What is required. Give again, word for word, each line below starting at the one that contains "Nov/22-11-w2_1.py | making_the_string_great" and ending at the one that contains "-- B replaces A's front-popping".

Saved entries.
☆ ☆ ☆
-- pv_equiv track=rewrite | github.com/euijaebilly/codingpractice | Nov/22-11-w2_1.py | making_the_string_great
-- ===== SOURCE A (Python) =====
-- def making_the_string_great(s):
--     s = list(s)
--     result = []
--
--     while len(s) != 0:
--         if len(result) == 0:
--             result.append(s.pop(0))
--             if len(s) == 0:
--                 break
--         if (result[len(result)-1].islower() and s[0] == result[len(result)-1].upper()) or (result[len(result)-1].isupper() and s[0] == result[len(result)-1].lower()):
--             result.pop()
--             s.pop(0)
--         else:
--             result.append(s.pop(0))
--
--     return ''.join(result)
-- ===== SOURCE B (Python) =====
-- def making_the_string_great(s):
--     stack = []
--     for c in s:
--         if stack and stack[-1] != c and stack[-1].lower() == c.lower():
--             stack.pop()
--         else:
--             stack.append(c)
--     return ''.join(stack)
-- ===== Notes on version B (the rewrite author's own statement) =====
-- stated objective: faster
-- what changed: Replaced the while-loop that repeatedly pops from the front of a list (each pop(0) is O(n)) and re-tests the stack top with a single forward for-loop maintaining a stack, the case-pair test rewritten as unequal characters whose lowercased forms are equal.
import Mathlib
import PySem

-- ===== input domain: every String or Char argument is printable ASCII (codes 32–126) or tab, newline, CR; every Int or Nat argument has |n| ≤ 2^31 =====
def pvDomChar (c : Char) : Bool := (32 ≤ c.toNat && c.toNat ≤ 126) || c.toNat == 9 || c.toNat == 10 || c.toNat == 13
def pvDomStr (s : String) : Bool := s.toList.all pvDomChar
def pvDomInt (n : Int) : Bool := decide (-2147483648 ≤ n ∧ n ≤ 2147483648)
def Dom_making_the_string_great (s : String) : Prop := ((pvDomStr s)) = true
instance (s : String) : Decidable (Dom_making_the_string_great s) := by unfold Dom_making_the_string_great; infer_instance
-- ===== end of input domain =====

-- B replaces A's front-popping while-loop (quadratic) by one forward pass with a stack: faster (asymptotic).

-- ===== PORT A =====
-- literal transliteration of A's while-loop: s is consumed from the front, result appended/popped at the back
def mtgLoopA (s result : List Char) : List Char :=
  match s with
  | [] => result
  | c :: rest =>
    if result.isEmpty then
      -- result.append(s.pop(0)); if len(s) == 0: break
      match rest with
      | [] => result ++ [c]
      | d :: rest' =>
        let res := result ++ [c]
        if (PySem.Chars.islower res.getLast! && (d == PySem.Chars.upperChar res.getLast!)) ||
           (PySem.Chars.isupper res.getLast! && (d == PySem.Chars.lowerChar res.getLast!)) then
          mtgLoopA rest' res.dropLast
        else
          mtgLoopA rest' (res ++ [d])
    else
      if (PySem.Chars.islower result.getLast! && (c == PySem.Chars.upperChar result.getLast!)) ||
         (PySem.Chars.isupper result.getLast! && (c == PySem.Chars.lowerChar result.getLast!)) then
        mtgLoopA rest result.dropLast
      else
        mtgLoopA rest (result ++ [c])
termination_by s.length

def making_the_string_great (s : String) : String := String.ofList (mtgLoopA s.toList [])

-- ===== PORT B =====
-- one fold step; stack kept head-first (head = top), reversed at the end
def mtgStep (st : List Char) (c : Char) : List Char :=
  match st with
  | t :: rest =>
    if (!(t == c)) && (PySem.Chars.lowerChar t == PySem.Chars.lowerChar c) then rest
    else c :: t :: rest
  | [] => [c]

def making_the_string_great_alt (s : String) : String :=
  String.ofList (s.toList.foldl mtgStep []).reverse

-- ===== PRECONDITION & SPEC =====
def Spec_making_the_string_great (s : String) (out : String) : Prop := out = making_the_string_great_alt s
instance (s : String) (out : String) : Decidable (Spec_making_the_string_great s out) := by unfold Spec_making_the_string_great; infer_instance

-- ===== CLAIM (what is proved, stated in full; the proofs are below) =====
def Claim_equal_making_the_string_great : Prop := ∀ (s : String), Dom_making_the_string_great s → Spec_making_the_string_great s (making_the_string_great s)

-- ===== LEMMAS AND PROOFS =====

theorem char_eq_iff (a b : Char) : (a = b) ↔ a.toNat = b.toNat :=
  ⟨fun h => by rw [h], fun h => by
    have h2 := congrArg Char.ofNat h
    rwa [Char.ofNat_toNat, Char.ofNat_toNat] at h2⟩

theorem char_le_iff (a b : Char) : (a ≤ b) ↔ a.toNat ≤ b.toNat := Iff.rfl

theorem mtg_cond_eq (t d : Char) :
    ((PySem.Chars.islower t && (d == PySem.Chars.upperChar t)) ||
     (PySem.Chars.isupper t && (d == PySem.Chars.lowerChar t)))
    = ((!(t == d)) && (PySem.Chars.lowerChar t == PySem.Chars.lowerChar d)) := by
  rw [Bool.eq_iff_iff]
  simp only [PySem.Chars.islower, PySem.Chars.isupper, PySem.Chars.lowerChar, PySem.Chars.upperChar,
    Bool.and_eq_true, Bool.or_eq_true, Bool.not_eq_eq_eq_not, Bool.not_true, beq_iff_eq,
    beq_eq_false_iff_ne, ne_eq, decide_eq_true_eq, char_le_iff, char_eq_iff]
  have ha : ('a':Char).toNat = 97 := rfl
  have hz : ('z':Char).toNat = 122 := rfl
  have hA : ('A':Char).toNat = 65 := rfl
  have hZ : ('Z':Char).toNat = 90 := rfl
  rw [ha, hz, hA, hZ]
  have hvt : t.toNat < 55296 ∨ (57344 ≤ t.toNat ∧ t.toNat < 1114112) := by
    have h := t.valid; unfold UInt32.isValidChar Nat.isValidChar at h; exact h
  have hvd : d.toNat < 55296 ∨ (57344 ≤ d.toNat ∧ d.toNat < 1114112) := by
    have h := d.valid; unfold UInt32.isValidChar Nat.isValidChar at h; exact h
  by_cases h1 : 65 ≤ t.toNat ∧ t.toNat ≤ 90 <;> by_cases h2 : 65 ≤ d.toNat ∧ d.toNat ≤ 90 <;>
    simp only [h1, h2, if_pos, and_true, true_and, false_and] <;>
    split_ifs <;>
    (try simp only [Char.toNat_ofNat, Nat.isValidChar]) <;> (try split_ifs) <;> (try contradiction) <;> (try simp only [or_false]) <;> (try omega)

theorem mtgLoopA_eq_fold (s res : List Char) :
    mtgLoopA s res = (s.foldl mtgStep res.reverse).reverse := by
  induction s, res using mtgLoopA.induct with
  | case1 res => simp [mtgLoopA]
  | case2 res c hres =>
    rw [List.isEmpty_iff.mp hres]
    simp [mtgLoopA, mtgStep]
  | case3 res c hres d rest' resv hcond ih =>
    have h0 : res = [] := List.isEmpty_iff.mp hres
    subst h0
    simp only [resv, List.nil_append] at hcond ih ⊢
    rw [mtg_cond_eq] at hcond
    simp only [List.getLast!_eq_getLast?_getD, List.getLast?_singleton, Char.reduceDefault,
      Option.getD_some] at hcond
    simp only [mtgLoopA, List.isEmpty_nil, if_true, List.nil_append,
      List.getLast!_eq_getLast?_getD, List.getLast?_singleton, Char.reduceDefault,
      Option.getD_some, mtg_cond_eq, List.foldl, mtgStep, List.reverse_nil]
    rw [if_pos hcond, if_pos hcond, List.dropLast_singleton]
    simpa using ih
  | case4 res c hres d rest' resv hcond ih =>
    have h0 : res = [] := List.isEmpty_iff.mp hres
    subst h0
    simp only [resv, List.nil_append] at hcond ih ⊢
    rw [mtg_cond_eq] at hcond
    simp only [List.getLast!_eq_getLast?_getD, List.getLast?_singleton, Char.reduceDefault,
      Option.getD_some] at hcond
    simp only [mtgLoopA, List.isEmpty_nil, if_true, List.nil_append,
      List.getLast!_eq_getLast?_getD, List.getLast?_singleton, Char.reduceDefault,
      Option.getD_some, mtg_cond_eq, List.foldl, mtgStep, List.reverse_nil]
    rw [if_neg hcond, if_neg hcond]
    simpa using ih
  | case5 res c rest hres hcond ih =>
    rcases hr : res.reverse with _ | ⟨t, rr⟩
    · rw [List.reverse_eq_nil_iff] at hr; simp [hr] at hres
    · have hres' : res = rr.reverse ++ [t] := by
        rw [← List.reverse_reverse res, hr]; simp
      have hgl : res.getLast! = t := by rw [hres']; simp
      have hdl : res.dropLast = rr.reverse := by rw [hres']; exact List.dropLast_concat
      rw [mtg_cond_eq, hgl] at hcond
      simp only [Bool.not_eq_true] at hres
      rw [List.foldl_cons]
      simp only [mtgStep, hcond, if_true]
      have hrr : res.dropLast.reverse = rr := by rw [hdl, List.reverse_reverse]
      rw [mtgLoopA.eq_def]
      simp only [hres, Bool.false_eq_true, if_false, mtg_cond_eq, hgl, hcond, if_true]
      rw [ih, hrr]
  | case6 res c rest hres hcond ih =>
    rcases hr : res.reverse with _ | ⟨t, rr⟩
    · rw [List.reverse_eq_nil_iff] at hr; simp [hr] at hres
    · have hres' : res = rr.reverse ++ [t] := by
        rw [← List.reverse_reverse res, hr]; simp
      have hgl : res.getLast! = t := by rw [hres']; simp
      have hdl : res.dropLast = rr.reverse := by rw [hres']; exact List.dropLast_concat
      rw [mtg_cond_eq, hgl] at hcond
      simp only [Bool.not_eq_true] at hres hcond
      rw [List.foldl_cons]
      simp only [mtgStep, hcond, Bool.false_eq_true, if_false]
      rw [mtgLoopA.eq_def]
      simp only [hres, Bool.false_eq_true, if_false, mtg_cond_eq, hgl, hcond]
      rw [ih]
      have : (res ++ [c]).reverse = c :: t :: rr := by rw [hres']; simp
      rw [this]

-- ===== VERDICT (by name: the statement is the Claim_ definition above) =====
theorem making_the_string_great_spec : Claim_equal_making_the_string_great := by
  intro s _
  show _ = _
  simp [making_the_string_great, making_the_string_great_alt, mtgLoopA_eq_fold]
☆ ☆ ☆
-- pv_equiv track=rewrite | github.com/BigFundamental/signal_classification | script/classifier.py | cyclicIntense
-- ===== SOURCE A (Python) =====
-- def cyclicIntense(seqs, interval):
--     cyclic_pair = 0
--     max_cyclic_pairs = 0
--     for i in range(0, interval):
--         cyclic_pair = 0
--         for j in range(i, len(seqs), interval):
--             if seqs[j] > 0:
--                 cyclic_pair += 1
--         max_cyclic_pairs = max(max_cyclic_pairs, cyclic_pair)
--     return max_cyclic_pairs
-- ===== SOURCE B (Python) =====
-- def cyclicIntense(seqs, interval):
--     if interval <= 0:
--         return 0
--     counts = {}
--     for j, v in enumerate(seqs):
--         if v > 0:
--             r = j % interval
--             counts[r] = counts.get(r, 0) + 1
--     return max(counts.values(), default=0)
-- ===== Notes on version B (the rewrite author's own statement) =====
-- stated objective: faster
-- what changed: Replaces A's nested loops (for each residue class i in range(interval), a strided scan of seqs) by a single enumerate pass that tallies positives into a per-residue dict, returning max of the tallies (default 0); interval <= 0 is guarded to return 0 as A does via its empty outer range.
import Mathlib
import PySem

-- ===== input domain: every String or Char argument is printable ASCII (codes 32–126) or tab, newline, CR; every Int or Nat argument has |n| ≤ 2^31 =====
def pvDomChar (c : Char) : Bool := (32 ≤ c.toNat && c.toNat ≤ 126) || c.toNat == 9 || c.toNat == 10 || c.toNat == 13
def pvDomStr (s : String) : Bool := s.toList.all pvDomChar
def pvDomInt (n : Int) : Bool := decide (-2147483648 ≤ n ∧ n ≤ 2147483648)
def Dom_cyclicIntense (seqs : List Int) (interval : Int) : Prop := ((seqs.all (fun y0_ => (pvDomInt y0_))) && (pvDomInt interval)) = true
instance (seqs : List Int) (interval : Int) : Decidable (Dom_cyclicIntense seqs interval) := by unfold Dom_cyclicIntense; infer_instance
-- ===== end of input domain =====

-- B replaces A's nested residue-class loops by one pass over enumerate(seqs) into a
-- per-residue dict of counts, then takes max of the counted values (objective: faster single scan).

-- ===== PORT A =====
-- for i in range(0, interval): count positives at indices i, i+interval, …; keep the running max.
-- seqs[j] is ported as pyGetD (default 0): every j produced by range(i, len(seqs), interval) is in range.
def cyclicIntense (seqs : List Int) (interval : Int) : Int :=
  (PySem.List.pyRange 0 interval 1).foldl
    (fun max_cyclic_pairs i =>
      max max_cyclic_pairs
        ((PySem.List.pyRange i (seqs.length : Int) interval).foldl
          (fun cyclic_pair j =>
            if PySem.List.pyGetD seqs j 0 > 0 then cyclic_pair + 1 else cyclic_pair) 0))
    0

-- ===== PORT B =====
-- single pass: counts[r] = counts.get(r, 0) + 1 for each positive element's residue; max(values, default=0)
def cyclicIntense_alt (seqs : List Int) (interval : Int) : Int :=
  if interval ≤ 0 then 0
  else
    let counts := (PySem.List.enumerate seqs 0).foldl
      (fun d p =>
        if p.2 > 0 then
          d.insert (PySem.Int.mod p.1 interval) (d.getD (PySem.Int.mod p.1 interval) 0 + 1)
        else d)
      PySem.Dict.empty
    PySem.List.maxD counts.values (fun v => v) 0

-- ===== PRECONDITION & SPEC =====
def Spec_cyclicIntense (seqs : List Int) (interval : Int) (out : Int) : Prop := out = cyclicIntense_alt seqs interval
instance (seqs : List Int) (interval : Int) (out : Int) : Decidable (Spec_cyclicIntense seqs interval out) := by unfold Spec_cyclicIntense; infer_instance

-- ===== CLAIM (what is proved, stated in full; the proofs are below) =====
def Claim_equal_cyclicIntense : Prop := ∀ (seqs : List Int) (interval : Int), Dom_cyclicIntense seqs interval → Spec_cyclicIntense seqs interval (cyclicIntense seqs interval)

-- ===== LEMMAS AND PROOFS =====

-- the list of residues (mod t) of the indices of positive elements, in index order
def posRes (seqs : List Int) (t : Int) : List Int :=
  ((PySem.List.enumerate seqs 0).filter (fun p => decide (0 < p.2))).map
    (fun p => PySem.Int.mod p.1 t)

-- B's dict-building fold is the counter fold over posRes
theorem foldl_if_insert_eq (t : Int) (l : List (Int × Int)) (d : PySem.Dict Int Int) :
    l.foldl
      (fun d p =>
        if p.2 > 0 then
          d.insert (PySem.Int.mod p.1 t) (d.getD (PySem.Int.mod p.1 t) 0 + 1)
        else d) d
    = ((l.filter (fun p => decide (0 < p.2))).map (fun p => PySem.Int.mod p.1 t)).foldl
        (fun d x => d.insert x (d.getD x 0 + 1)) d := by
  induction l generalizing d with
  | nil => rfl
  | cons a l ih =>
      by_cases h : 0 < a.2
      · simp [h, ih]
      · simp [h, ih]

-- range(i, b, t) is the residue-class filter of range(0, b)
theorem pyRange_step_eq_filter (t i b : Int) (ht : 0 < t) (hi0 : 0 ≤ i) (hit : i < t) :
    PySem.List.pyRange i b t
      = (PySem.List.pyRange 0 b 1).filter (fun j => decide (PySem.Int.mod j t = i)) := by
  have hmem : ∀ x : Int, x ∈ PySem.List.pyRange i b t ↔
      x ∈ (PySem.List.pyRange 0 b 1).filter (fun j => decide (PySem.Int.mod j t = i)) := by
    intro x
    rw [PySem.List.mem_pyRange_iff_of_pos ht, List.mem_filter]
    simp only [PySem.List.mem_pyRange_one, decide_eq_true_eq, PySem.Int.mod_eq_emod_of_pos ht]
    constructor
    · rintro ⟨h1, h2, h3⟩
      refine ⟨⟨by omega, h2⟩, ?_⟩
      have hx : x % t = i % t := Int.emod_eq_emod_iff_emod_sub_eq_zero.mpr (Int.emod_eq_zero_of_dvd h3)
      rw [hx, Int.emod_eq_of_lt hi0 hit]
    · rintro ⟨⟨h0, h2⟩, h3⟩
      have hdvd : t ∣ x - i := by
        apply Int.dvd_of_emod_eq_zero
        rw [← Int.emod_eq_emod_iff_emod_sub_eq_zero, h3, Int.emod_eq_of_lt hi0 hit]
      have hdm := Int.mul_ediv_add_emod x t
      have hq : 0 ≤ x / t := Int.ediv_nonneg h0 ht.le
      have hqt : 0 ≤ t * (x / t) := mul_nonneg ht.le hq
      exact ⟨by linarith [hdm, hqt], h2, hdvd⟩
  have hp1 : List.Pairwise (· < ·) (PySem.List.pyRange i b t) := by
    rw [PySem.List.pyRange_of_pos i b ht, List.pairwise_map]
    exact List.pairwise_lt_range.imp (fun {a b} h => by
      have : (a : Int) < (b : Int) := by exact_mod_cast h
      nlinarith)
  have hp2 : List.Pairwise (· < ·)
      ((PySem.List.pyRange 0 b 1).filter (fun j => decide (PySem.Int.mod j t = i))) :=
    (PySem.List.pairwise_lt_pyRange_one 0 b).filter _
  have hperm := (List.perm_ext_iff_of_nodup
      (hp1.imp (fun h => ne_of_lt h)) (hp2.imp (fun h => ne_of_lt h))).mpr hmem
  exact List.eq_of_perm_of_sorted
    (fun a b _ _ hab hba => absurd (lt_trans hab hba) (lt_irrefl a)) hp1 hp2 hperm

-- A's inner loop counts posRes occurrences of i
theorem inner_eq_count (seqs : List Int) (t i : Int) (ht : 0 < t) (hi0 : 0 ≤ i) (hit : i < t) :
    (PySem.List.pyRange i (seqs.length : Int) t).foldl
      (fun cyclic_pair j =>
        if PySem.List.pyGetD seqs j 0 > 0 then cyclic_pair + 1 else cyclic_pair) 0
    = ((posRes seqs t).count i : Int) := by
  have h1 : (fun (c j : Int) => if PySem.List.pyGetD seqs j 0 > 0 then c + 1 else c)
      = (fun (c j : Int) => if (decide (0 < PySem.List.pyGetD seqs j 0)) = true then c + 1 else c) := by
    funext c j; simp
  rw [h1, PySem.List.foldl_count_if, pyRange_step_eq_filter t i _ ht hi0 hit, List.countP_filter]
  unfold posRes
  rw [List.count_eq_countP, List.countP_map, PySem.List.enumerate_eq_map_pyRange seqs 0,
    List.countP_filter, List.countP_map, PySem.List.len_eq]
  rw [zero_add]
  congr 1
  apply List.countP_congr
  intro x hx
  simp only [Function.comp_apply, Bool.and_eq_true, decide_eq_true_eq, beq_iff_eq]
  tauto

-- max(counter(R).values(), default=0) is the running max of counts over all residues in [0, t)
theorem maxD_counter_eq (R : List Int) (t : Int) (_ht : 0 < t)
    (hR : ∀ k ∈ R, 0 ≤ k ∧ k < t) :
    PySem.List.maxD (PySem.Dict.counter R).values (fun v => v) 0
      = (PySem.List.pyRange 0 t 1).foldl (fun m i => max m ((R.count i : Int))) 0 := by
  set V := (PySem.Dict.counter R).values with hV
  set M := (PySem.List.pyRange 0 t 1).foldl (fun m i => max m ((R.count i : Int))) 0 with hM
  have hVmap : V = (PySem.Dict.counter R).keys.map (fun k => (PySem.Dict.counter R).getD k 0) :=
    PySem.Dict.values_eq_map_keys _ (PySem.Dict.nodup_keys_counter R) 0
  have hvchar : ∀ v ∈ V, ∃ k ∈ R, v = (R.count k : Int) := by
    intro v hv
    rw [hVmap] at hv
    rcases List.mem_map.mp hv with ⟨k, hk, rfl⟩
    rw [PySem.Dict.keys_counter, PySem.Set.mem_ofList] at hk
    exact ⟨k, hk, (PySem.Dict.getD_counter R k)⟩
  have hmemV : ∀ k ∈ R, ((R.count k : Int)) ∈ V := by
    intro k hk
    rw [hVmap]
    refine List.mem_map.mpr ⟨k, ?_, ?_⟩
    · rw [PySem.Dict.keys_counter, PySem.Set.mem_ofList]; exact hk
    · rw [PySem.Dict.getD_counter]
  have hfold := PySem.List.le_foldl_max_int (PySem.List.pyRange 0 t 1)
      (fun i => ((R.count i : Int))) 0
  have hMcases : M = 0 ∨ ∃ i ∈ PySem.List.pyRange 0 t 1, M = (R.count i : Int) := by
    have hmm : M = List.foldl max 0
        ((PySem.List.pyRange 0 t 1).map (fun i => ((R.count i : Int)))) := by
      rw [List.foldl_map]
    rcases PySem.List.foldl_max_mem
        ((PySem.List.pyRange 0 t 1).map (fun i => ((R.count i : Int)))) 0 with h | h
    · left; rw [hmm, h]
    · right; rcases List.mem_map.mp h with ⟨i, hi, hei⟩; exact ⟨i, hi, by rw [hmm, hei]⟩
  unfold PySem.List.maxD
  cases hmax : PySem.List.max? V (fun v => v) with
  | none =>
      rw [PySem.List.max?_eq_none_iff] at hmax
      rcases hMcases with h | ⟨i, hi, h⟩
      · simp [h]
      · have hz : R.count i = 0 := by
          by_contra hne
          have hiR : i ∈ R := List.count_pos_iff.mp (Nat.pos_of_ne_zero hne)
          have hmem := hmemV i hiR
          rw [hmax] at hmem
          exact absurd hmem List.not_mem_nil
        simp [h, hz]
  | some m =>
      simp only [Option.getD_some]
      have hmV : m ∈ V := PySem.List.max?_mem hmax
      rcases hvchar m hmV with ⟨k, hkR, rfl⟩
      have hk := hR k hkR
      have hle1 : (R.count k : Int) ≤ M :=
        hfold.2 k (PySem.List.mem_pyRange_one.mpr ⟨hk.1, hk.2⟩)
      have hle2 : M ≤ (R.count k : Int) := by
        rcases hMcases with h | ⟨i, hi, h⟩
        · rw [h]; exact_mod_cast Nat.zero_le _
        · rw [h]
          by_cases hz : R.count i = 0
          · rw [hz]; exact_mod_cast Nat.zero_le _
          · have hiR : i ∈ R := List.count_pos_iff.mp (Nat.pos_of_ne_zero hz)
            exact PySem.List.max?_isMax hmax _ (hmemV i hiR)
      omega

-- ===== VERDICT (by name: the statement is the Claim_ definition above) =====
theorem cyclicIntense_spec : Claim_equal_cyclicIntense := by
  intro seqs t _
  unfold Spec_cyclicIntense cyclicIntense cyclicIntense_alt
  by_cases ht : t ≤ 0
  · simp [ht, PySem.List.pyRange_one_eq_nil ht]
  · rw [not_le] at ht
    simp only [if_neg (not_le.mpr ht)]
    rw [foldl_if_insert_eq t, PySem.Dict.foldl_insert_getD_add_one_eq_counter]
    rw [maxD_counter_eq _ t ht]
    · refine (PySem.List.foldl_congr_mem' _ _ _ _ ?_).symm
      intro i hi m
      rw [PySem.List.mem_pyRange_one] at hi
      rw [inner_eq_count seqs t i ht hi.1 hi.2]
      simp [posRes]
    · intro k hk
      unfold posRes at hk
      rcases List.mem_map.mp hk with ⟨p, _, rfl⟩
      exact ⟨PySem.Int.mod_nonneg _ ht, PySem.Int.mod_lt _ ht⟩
☆ ☆ ☆
Your solution.
-- pv_equiv track=rewrite | github.com/euijaebilly/codingpractice | Nov/22-11-w2_1.py | making_the_string_great
-- ===== SOURCE A (Python) =====
-- def making_the_string_great(s):
--     s = list(s)
--     result = []
--
--     while len(s) != 0:
--         if len(result) == 0:
--             result.append(s.pop(0))
--             if len(s) == 0:
--                 break
--         if (result[len(result)-1].islower() and s[0] == result[len(result)-1].upper()) or (result[len(result)-1].isupper() and s[0] == result[len(result)-1].lower()):
--             result.pop()
--             s.pop(0)
--         else:
--             result.append(s.pop(0))
--
--     return ''.join(result)
-- ===== SOURCE B (Python) =====
-- def making_the_string_great(s):
--     stack = []
--     for c in s:
--         if stack and stack[-1] != c and stack[-1].lower() == c.lower():
--             stack.pop()
--         else:
--             stack.append(c)
--     return ''.join(stack)
-- ===== Notes on version B (the rewrite author's own statement) =====
-- stated objective: faster
-- what changed: Replaced the while-loop that repeatedly pops from the front of a list (each pop(0) is O(n)) and re-tests the stack top with a single forward for-loop maintaining a stack, the case-pair test rewritten as unequal characters whose lowercased forms are equal.
import Mathlib
import PySem

-- ===== input domain: every String or Char argument is printable ASCII (codes 32–126) or tab, newline, CR; every Int or Nat argument has |n| ≤ 2^31 =====
def pvDomChar (c : Char) : Bool := (32 ≤ c.toNat && c.toNat ≤ 126) || c.toNat == 9 || c.toNat == 10 || c.toNat == 13
def pvDomStr (s : String) : Bool := s.toList.all pvDomChar
def pvDomInt (n : Int) : Bool := decide (-2147483648 ≤ n ∧ n ≤ 2147483648)
def Dom_making_the_string_great (s : String) : Prop := ((pvDomStr s)) = true
instance (s : String) : Decidable (Dom_making_the_string_great s) := by unfold Dom_making_the_string_great; infer_instance
-- ===== end of input domain =====

-- B replaces A's front-popping while-loop (quadratic) by one forward pass with a stack: faster (asymptotic).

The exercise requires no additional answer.